Vietnamese Spirit Catches Hamburg Restaurant

Le Yen, owner of Hanoi Restaurant. (Photo: V.T)

Hamburg, Germany is home to the popular Hanoi Restaurant, a small piece of traditional Viet Nam thousands of miles away from the rice paddies, conical hats and water buffaloes.

Immediately, Hanoi Restaurant stands out amidst Hamburg’s array of Asian establishments as most Vietnamese restaurateurs in Germany, who open Chinese or Thai eateries, are afraid that Germans are too unfamiliar with Vietnamese cuisines.

But Le Yen, owner of Hanoi Restaurant, is proud to call his place pure Vietnamese and is thrilled to introduce the culture and cuisine to Germany.

But even Le was a little nervous when the restaurant opened. Fearing that Germans would not appreciate the acquired taste of Vietnamese fish sauce (which is featured with almost every single Vietnamese dish) he replaced the unique and rare Vietnamese oddity with regular soy sauce.

One day, an American enjoying fried meat rolls in Le’s restaurant requested that Le cook Vietnamese dishes in the real Vietnamese style, complete with fish sauce. Le pondered over the advice for a while, and then decided to follow the American’s advice.
Now with the accompaniment of fish sauce, Hanoi Restaurant is true and pure in its Vietnamese style, culture and tradition. The architecture alone makes you feel as though you are in the true Vietnamese countryside with bamboo screens; green bamboo fences and many pieces of the famous Vietnamese wooden furniture that has become so popular internationally.

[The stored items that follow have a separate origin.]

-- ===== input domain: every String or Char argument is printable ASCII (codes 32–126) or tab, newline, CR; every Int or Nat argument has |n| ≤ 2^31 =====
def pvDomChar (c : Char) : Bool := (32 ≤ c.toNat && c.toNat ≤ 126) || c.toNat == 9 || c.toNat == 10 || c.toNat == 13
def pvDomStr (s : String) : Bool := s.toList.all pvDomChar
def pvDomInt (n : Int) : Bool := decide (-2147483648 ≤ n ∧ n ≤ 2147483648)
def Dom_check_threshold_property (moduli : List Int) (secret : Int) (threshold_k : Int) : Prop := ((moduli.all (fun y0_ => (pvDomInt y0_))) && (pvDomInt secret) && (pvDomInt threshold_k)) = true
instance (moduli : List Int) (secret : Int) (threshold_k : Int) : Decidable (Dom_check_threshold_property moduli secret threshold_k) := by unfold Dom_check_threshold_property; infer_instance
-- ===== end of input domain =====

-- B replaces A's scan of all 2^n subsets by a knapsack-style DP that, per subset
-- size r, keeps only the maximum and minimum subset product and tests those
-- extremes (objective: alternative algorithm; not measured faster).

-- ===== PORT A =====
-- itertools.combinations(l, r) in its lexicographic order (hand port, exact)
def pvCombinations : List Int → Nat → List (List Int)
  | _, 0 => [[]]
  | [], _ + 1 => []
  | x :: xs, r + 1 => (pvCombinations xs r).map (fun c => x :: c) ++ pvCombinations xs (r + 1)

def check_threshold_property (moduli : List Int) (secret : Int) (threshold_k : Int) : Bool :=
  let n : Int := (moduli.length : Int)
  (PySem.List.pyRange 1 (n + 1) 1).all fun r =>
    (pvCombinations moduli r.toNat).all fun comb =>
      let p := comb.prod
      if r < threshold_k then decide (p ≤ secret) else decide (secret < p)

-- ===== PORT B =====
def pvExtend (cell : Option (Int × Int)) (x : Int) : Option (Int × Int) :=
  match cell with
  | none => none
  | some (mx, mn) => some (max (mx * x) (mn * x), min (mx * x) (mn * x))

def pvMerge (a b : Option (Int × Int)) : Option (Int × Int) :=
  match a, b with
  | none, b => b
  | some a, none => some a
  | some (amx, amn), some (bmx, bmn) => some (max amx bmx, min amn bmn)

-- _row's loop over zip(prev, moduli); returns (cells appended after the leading None, final acc)
def pvRowGo : Option (Int × Int) → List (Option (Int × Int) × Int) → List (Option (Int × Int)) × Option (Int × Int)
  | acc, [] => ([], acc)
  | acc, (p, x) :: rest =>
    let acc' := pvMerge acc (pvExtend p x)
    let res := pvRowGo acc' rest
    (acc' :: res.1, res.2)
theorem digits_main {es : List (Int × List Char)} (hG : GoodList es) :
    ∀ s, ((simRep es s).filter (fun c => PySem.Chars.isdigit c)).map (fun c => (c.toNat : Int) - 48)
      = scanG es s := by
  have main : ∀ (L : ℕ) (s : List Char), s.length = L →
      ((simRep es s).filter (fun c => PySem.Chars.isdigit c)).map (fun c => (c.toNat : Int) - 48)
        = scanG es s := by
    intro L
    induction L using Nat.strong_induction_on with
    | _ L IH =>
      intro s hL
      cases hf : findEnt es s with
      | some e =>
        obtain ⟨hmem, hlen, hpre⟩ := findEnt_some hf
        have hGe := hG.1 e hmem
        have hL3 : 3 ≤ e.2.length := hGe.1
        obtain ⟨r, hr⟩ := hpre
        obtain ⟨x, xs, hw⟩ : ∃ x xs, e.2 = x :: xs := by
          cases hwc : e.2 with
          | nil => rw [hwc] at hL3; simp at hL3
          | cons a t => exact ⟨a, t, rfl⟩
        have hxnd : PySem.Chars.isdigit x = false :=
          wordChar_not_digit hG hmem (by rw [hw]; simp)
        have hdg : PySem.Chars.isdigit (entDigit e) = true := hGe.2.2.1
        rw [simRep_some hf]
        have hheadx : e.2.headD ' ' = x := by rw [hw]; rfl
        rw [hheadx]
        simp only [List.filter_cons, hxnd, hdg, if_true, Bool.false_eq_true, if_false,
          List.map_cons]
        have hdrop : s.drop e.2.length = r := by rw [← hr]; exact List.drop_left
        have hlt : (e.2.getLastD ' ' :: s.drop e.2.length).length < L := by
          have := List.IsPrefix.length_le ⟨r, hr⟩
          simp only [List.length_cons, List.length_drop]
          omega
        rw [IH _ hlt _ rfl]
        -- right-hand side
        have hxs_ne : xs ≠ [] := by
          intro hq
          rw [hw, hq] at hL3
          simp at hL3
        obtain ⟨v, lc, hv⟩ : ∃ v lc, xs = v ++ [lc] :=
          ⟨xs.dropLast, xs.getLast hxs_ne, (List.dropLast_append_getLast hxs_ne).symm⟩
        have hlc : e.2.getLastD ' ' = lc := by
          rw [hw, hv]
          have hgl : (x :: (v ++ [lc])).getLast? = some lc := by
            rw [← List.cons_append]
            exact List.getLast?_concat
          rw [List.getLastD_eq_getLast?, hgl]
          rfl
        have hs : s = x :: (v ++ (lc :: r)) := by rw [← hr, hw, hv]; simp
        conv_rhs => rw [hs, scanG, hxnd]
        simp only [Bool.false_eq_true, if_false]
        have hfs : findEnt es (x :: (v ++ (lc :: r))) = some e := by rw [← hs]; exact hf
        rw [hits_of_some hG hfs]
        have hskip : scanG es (v ++ (lc :: r)) = scanG es (lc :: r) := by
          refine skip_scanG hG v (lc :: r) ?_ ?_
          · intro c hc
            exact wordChar_not_digit hG hmem (by rw [hw, hv]; simp [hc])
          · intro p hp
            have hdropeq : v.drop p ++ (lc :: r) = e.2.drop (p+1) ++ r := by
              rw [hw, hv]
              simp only [List.drop_succ_cons]
              rw [List.drop_append_of_le_length (by omega)]
              simp
            rw [hdropeq]
            refine findEnt_drop_none hG (fun y hy => hy) hmem (p+1) (by omega) ?_ r
            rw [hw, hv]
            simp only [List.length_cons, List.length_append]
            omega
        rw [hskip, hdrop, hlc]
        have hval : ((entDigit e).toNat : Int) - 48 = e.1 := hGe.2.2.2.2
        rw [hval]
        rfl
      | none =>
        cases s with
        | nil => rw [simRep_none_nil hf]; rfl
        | cons c t =>
          rw [simRep_none_cons hf]
          rw [scanG]
          by_cases hd : PySem.Chars.isdigit c = true
          · simp only [List.filter_cons, hd, if_true, List.map_cons]
            rw [IH t.length (by rw [List.length_cons] at hL; omega) t rfl]
            rfl
          · simp only [Bool.not_eq_true] at hd
            simp only [List.filter_cons, hd, Bool.false_eq_true, if_false]
            rw [IH t.length (by rw [List.length_cons] at hL; omega) t rfl,
              hits_of_none hG hf]
            rfl
  exact fun s => main s.length s rfl

theorem scanG_append_ne {es : List (Int × List Char)} (u z : List Char)
    (h : scanG es z ≠ []) : scanG es (u ++ z) ≠ [] := by
  induction u with
  | nil => simpa using h
  | cons a u' ih =>
    simp only [List.cons_append, scanG]
    intro hq
    rw [List.append_eq_nil_iff] at hq
    exact ih hq.2

theorem scanG_match_ne {es : List (Int × List Char)} (hG : GoodList es)
    {e : Int × List Char} (hmem : e ∈ es) (r : List Char) : scanG es (e.2 ++ r) ≠ [] := by
  have hL3 : 3 ≤ e.2.length := (hG.1 e hmem).1
  obtain ⟨x, xs, hw⟩ : ∃ x xs, e.2 = x :: xs := by
    cases hwc : e.2 with
    | nil => rw [hwc] at hL3; simp at hL3
    | cons a t => exact ⟨a, t, rfl⟩
  rw [hw, List.cons_append, scanG]
  by_cases hd : PySem.Chars.isdigit x = true
  · simp [hd]
  · simp only [Bool.not_eq_true] at hd
    rw [hd]
    simp only [Bool.false_eq_true, if_false]
    have hex : ∃ y ∈ es, (decide (2 ≤ y.2.length) && y.2.isPrefixOf (x :: (xs ++ r))) = true := by
      refine ⟨e, hmem, ?_⟩
      have : e.2 <+: (x :: (xs ++ r)) := by
        rw [hw]
        exact ⟨r, by simp⟩
      simp [List.isPrefixOf_iff_prefix.2 this]
      omega
    have : (findEnt es (x :: (xs ++ r))).isSome := by
      unfold findEnt
      rw [List.find?_isSome]
      exact hex
    cases hfind : findEnt es (x :: (xs ++ r)) with
    | none => rw [hfind] at this; simp at this
    | some e2 =>
      rw [hits_of_some hG hfind]
      simp

theorem scanLine_ne_of_pre {line : String}
    (h : (line.toList.any PySem.Chars.isdigit ||
      digitWords.any (fun w => PySem.Chars.isIn w.toList line.toList)) = true) :
    scanLine line.toList ≠ [] := by
  rw [scanLine_eq]
  rw [Bool.or_eq_true] at h
  rcases h with h | h
  · rw [List.any_eq_true] at h
    obtain ⟨c, hc, hcd⟩ := h
    obtain ⟨l1, l2, hsplit⟩ := List.append_of_mem hc
    rw [hsplit]
    refine scanG_append_ne l1 (c :: l2) ?_
    rw [scanG, hcd]
    simp
  · rw [List.any_eq_true] at h
    obtain ⟨w, hwmem, hwin⟩ := h
    rw [PySem.Chars.isIn_iff_infix] at hwin
    obtain ⟨l1, l2, hsplit⟩ := hwin
    obtain ⟨k, hk, hkw⟩ := List.mem_iff_getElem.1 hwmem
    have hment : ((k : Int), w.toList) ∈ ents := by
      rw [ents, PySem.List.mem_enumerate_iff]
      refine ⟨k, by simpa using hk, ?_⟩
      simp [hkw]
    rw [← hsplit, List.append_assoc]
    refine scanG_append_ne l1 (w.toList ++ l2) ?_
    exact scanG_match_ne good_ents hment l2

theorem digit_char_cases (a : Char) (h : PySem.Chars.isdigit a = true) :
    a ∈ ['0','1','2','3','4','5','6','7','8','9'] := by
  simp only [PySem.Chars.isdigit, Bool.and_eq_true, decide_eq_true_eq] at h
  obtain ⟨h1, h2⟩ := h
  have hv1 : 48 ≤ a.toNat := by
    simpa [Char.le_def, UInt32.le_iff_toNat_le] using h1
  have hv2 : a.toNat ≤ 57 := by
    simpa [Char.le_def, UInt32.le_iff_toNat_le] using h2
  have ha : Char.ofNat a.toNat = a := Char.ofNat_toNat a
  rw [← ha]
  interval_cases hn : a.toNat <;> decide

theorem ofChars?_digits (a b : Char) (ha : PySem.Chars.isdigit a = true)
    (hb : PySem.Chars.isdigit b = true) :
    PySem.Int.ofChars? [a, b] = some (10 * ((a.toNat : Int) - 48) + ((b.toNat : Int) - 48)) := by
  have h1 := digit_char_cases a ha
  have h2 := digit_char_cases b hb
  fin_cases h1 <;> fin_cases h2 <;> decide

theorem foldl_rep_bridge : ∀ (ps : List (String × String)) (es : List (Int × List Char)),
    ps.map (fun kv => (kv.1.toList, kv.2.toList)) = es.map (fun e => (e.2, entPat e)) →
    (∀ e ∈ es, 3 ≤ e.2.length) →
    ∀ l : String, (ps.foldl (fun acc kv => PySem.Str.replace acc kv.1 kv.2) l).toList
      = es.foldl (fun cs e => rep e.2 (entPat e) cs) l.toList := by
  intro ps
  induction ps with
  | nil =>
    intro es h _ l
    cases es with
    | nil => simp
    | cons e es' => simp at h
  | cons kv ps' ih =>
    intro es h hlen l
    cases es with
    | nil => simp at h
    | cons e es' =>
      simp only [List.map_cons, List.cons.injEq, Prod.mk.injEq] at h
      obtain ⟨⟨h1, h2⟩, h3⟩ := h
      simp only [List.foldl_cons]
      rw [ih es' h3 (fun x hx => hlen x (List.mem_cons_of_mem _ hx))]
      congr 1
      rw [PySem.Str.replace, String.toList_ofList,
        replace_eq_rep _ _ _ (by
          intro hq
          have h3l := hlen e (by simp)
          rw [h1] at hq
          rw [hq] at h3l
          simp at h3l), h1, h2]

theorem line_bridge (line : String) :
    (translation.foldl (fun l kv => PySem.Str.replace l kv.1 kv.2) line).toList
      = ents.foldl (fun l e => rep e.2 (entPat e) l) line.toList := by
  exact foldl_rep_bridge translation ents (by decide)
    (fun e he => (good_ents.1 e he).1) line

theorem line_values_eq (line : String)
    (h : (line.toList.any PySem.Chars.isdigit ||
      digitWords.any (fun w => PySem.Chars.isIn w.toList line.toList)) = true) :
    (match PySem.List.pyGet?
        ((translation.foldl (fun l kv => PySem.Str.replace l kv.1 kv.2) line).toList.filter
          (fun j => PySem.Chars.isdigit j)) 0,
      PySem.List.pyGet?
        ((translation.foldl (fun l kv => PySem.Str.replace l kv.1 kv.2) line).toList.filter
          (fun j => PySem.Chars.isdigit j)) (-1) with
     | some a, some b => (PySem.Int.ofChars? [a, b]).getD 0
     | _, _ => (0 : Int))
    = (match PySem.List.pyGet? (scanLine line.toList) 0,
        PySem.List.pyGet? (scanLine line.toList) (-1) with
       | some a, some b => 10 * a + b
       | none, _ => (0 : Int)
       | some _, none => (0 : Int)) := by
  have hrepl : (translation.foldl (fun l kv => PySem.Str.replace l kv.1 kv.2) line).toList
      = simRep ents line.toList := by
    rw [line_bridge, chain_simRep ents good_ents]
  rw [hrepl]
  set cs := (simRep ents line.toList).filter (fun j => PySem.Chars.isdigit j) with hcs_def
  have hmap : cs.map (fun c => (c.toNat : Int) - 48) = scanLine line.toList := by
    rw [scanLine_eq, hcs_def]
    exact digits_main good_ents line.toList
  have hne : scanLine line.toList ≠ [] := scanLine_ne_of_pre h
  have hcs_ne : cs ≠ [] := by
    intro hq
    rw [hq, List.map_nil] at hmap
    exact hne hmap.symm
  obtain ⟨a0, tl, hcs⟩ : ∃ a0 tl, cs = a0 :: tl := by
    cases hcc : cs with
    | nil => exact absurd hcc hcs_ne
    | cons y ys => exact ⟨y, ys, rfl⟩
  have hget0 : PySem.List.pyGet? cs 0 = some a0 := by
    rw [PySem.List.pyGet?_zero, hcs]
    rfl
  have hlast : cs.getLast? = some (cs.getLast hcs_ne) := List.getLast?_eq_some_getLast hcs_ne
  have hgetm1 : PySem.List.pyGet? cs (-1) = some (cs.getLast hcs_ne) := by
    rw [PySem.List.pyGet?_neg_one, hlast]
  have hB0 : PySem.List.pyGet? (scanLine line.toList) 0
      = some ((a0.toNat : Int) - 48) := by
    rw [← hmap, PySem.List.pyGet?_zero, hcs]
    rfl
  have hBlast : PySem.List.pyGet? (scanLine line.toList) (-1)
      = some (((cs.getLast hcs_ne).toNat : Int) - 48) := by
    rw [← hmap, PySem.List.pyGet?_neg_one, List.getLast?_map, hlast]
    rfl
  rw [hget0, hgetm1, hB0, hBlast]
  have ha0 : PySem.Chars.isdigit a0 = true := by
    have hmem : a0 ∈ cs := by rw [hcs]; simp
    exact (List.mem_filter.1 hmem).2
  have hb0 : PySem.Chars.isdigit (cs.getLast hcs_ne) = true := by
    have hmem : cs.getLast hcs_ne ∈ cs := List.getLast_mem hcs_ne
    exact (List.mem_filter.1 hmem).2
  show (PySem.Int.ofChars? [a0, cs.getLast hcs_ne]).getD 0
    = 10 * ((a0.toNat : Int) - 48) + (((cs.getLast hcs_ne).toNat : Int) - 48)
  rw [ofChars?_digits a0 (cs.getLast hcs_ne) ha0 hb0]
  rfl

-- ===== VERDICT (by name: the statement is the Claim_ definition above) =====
set_option maxRecDepth 10000 in
set_option maxHeartbeats 2000000 in
theorem part_two_spec : Claim_equal_part_two := by
  unfold Claim_equal_part_two
  intro data hdom hpre
  unfold Spec_part_two part_two part_two_alt
  unfold Pre_part_two at hpre
  rw [List.all_eq_true] at hpre
  refine PySem.List.foldl_congr_mem data _ _ 0 ?_
  intro acc line hline
  have hcond := hpre line hline
  exact congrArg (fun z => acc + z) (line_values_eq line hcond)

All of the restaurant’s decoration materials are from Vietnam. Most of the bowls and dishes used to serve and cook food are made from traditional Vietnamese Bat Trang ceramics.

Non-Vietnamese learn how to use chopsticks at Hanoi Restaurant. (Photo: V.T)

Vietnamese living far from home in Germany often feel very familiar and comfortable in the restaurant, a home away from home. This is exactly the opposite of how some Germans feel as they try to use chopsticks for the first time, a funny sight indeed.

Of course, the famous Vietnamese noodles soup dish Pho is one of the most popular dishes on the menu. The bowl arrives steaming hot and garnished with slices of white onions and chopped green onions. The beef is lean and a bit pink, just the way you’ll find it at the best Pho shops in Hanoi.

It comes served with all the usual garnishing: sour leaf herb, basil, bean sprouts and lime. After your own special combination of these additions, you’re ready to enjoy the strong beef and subtle flavor of the herbs in the rich broth. The fresh soup is delicious with tender, well prepared meat at the right price.

Also at Hanoi Restaurant you can enjoy grilled meats and fish with special Vietnamese “bun” rice noodles outside of a soup like Pho.  Cha ca (grilled chopped fish) with a small bowl of tasty Mam Tom (shrimp paste) mixed with a few drops of rice liquor and lemon juice carefully stirred with some added slices of hot chilly is a delicacy not to be missed.

Dishes like this are usually accompanied with ground peanuts and a plate of pure white rice vermicelli with spicy vegetables. Finally, a stove with a pan of boiling oil will be placed on the table. You open the grilles to allow pieces of grilled fish to drop into the oil and fry your own fish so that your meal is piping hot and fresh when you eat it.

After the meal, customers often enjoy Vietnamese coffee prepared in a Vietnamese coffee filter. It takes a while which provides diners with a quiet time to reflect up on the meal as they wait for every last drop to brew and listen to the music in a pleasant atmosphere where the Vietnamese spirit catches you.